I have two dataframes. These are examples of my dataframes:
#dataframe 1
Department <- c("ABS", "ABS", "ABS", "POL", "DOT")
Division <- c("BDO", "BL", "BL", "FSB", "DMS")
Gender <- c("M", "M", "M", "F", "M")
Grade <- c("15", "12","12", "16", "M2")
Salary20 <- c("47", "43", "41", "71", "16")
Overtime20 <- c("17", "43", "63", "0", "0")
df1 <- data.frame(Department, Division, Gender, Grade, Salary20, Overtime20)
df1
#dataframe 2
Department <- c("ABS", "ABS", "ABS", "POL", "HHS")

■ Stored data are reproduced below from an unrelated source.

-- pv_equiv track=rewrite | github.com/Caellian/EXP_Tesseract_Scan | obrada.py | keep_caps
-- ===== SOURCE A (Python) =====
-- import string
--
-- UPPER = set([c for c in string.ascii_uppercase])
--
-- def keep_caps(word):
--     if word[0] in UPPER:
--         other_upper = True # all caps
--         other_lower = True # first word in sentence?
--         for c in word[1:]:
--             if c in UPPER:
--                 other_lower = False
--             else:
--                 other_upper = False
--         return other_upper or other_lower
-- ===== SOURCE B (Python) =====
-- import string
--
-- UPPER = set([c for c in string.ascii_uppercase])
--
-- def keep_caps(word):
--     if word[0] in UPPER:
--         k = sum(c in UPPER for c in word)
--         return k == len(word) or k == 1
-- ===== Notes on version B (the rewrite author's own statement) =====
-- stated objective: alternative
-- what changed: Replaces A's two-boolean-flag loop over the tail with a single arithmetic count of uppercase letters over the whole word: the word is kept iff that count equals the length (all caps) or equals 1 (only the first letter capitalized).
import Mathlib
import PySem

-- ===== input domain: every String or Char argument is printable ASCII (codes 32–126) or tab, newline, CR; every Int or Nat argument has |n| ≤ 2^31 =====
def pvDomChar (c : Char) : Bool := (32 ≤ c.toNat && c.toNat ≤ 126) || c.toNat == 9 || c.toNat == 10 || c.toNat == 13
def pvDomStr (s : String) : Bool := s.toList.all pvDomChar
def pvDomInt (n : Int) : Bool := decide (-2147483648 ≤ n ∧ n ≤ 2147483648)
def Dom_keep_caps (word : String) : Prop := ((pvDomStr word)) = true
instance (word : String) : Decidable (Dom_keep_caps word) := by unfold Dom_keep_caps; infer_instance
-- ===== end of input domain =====

-- B replaces A's two-boolean-flag loop over the tail by one arithmetic count of uppercase
-- letters over the whole word (keep iff count = length or count = 1); same cost, different decomposition.


-- UPPER = set(string.ascii_uppercase), shared module constant of both Pythons
def pvUpper : PySem.Set Char := PySem.Set.ofList "ABCDEFGHIJKLMNOPQRSTUVWXYZ".toList

-- ===== PORT A =====
-- A on the character list: guard word[0] in UPPER, then the two-flag loop over word[1:]
def kcA (cs : List Char) : Option Bool :=
  match PySem.Chars.pyGet? cs 0 with
  | none => none                        -- word[0] raises IndexError (excluded by Pre_)
  | some c0 =>
    if pvUpper.contains c0 then
      let st := (PySem.Chars.slice cs (some 1) none).foldl
        (fun (p : Bool × Bool) c => if pvUpper.contains c then (p.1, false) else (false, p.2))
        (true, true)
      some (st.1 || st.2)
    else none                           -- Python's implicit 'return None'

def keep_caps (word : String) : Option Bool := kcA word.toList

-- ===== PORT B =====
-- B on the character list: same guard, then k = sum(c in UPPER for c in word);
-- return k == len(word) or k == 1
def kcB (cs : List Char) : Option Bool :=
  match PySem.Chars.pyGet? cs 0 with
  | none => none
  | some c0 =>
    if pvUpper.contains c0 then
      let k : Nat := cs.countP (fun c => pvUpper.contains c)
      some ((k == cs.length) || (k == 1))
    else none

def keep_caps_alt (word : String) : Option Bool := kcB word.toList

-- ===== PRECONDITION & SPEC =====
-- Pre_ excludes only the empty string, on which word[0] raises IndexError in both Pythons.
def Pre_keep_caps (word : String) : Prop := word.toList ≠ []
instance (word : String) : Decidable (Pre_keep_caps word) := by unfold Pre_keep_caps; infer_instance
def pvWitness_keep_caps : String := "Abc"

def Spec_keep_caps (word : String) (out : Option Bool) : Prop := out = keep_caps_alt word
instance (word : String) (out : Option Bool) : Decidable (Spec_keep_caps word out) := by unfold Spec_keep_caps; infer_instance

-- ===== CLAIM (what is proved, stated in full; the proofs are below) =====
def Claim_equal_keep_caps : Prop := ∀ (word : String), Dom_keep_caps word → Pre_keep_caps word → Spec_keep_caps word (keep_caps word)

-- ===== LEMMAS AND PROOFS =====

-- A's two-flag loop computes (a && all-upper, b && all-non-upper)
theorem kc_fold (l : List Char) (a b : Bool) :
    l.foldl (fun (p : Bool × Bool) c => if c ∈ pvUpper then (p.1, false) else (false, p.2)) (a, b)
      = (a && l.all (fun c => decide (c ∈ pvUpper)), b && l.all (fun c => !decide (c ∈ pvUpper))) := by
  induction l generalizing a b with
  | nil => simp
  | cons c l ih =>
    simp only [List.foldl_cons, List.all_cons]
    by_cases h : c ∈ pvUpper <;> simp [h, ih]

theorem kc_eq (cs : List Char) (h : cs ≠ []) : kcA cs = kcB cs := by
  obtain ⟨c, l, rfl⟩ := List.exists_cons_of_ne_nil h
  have hg : PySem.Chars.pyGet? (c :: l) 0 = some c := by simp
  have hs : PySem.Chars.slice (c :: l) (some 1) none = l := by
    simpa using PySem.List.slice_from_one (c :: l)
  simp only [kcA, kcB, hg, hs]
  by_cases hc : c ∈ pvUpper
  · have h1 : (l.countP (fun x => decide (x ∈ pvUpper)) == l.length)
        = l.all (fun x => decide (x ∈ pvUpper)) := by
      apply Bool.coe_iff_coe.mp
      rw [beq_iff_eq, List.all_eq_true, List.countP_eq_length]
    have h2 : (l.countP (fun x => decide (x ∈ pvUpper)) == 0)
        = l.all (fun x => !decide (x ∈ pvUpper)) := by
      apply Bool.coe_iff_coe.mp
      rw [beq_iff_eq, List.all_eq_true, List.countP_eq_zero]
      simp
    simp [hc, kc_fold, h1, h2]
  · simp [hc]

-- ===== VERDICT (by name: the statement is the Claim_ definition above) =====
theorem keep_caps_spec : Claim_equal_keep_caps := by
  intro word _ hpre
  unfold Spec_keep_caps keep_caps keep_caps_alt
  exact kc_eq word.toList hpre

Division <- c("BDO", "BL", "BL", "FSB", "BHC")
Gender <- c("M", "M", "M", "F","F")
Grade <- c("15", "12","12", "16", "24")
Salary21 <- c("49", "45", "43", "72", "100")
Overtime21 <- c("35", "11", "10", "0", "40")
df2 <- data.frame(Department, Division, Gender, Grade, Salary21, Overtime21)
df2
I'll like to merge or left join df2$Salary21
& df2$Overtime21
to df1
based on Divison Gender Grade
just like the dataframe below:
#Final dataframe
Department <- c("ABS", "ABS", "ABS", "POL", "DOT", "HHS")
Division <- c("BDO", "BL", "BL", "FSB", "DMS", "BHC")
Gender <- c("M", "M", "M", "F", "F", "F")
Grade <- c("15", "12","12", "16", "M2", "24")
Salary20 <- c("47", "43", "41", "71", "16", "0")
Overtime20 <- c("17", "43", "63", "0", "0", "0")
Salary21 <- c("49", "45", "43", "72", "0", "100")
Overtime21 <- c("35", "11", "10", "0", "0", "40")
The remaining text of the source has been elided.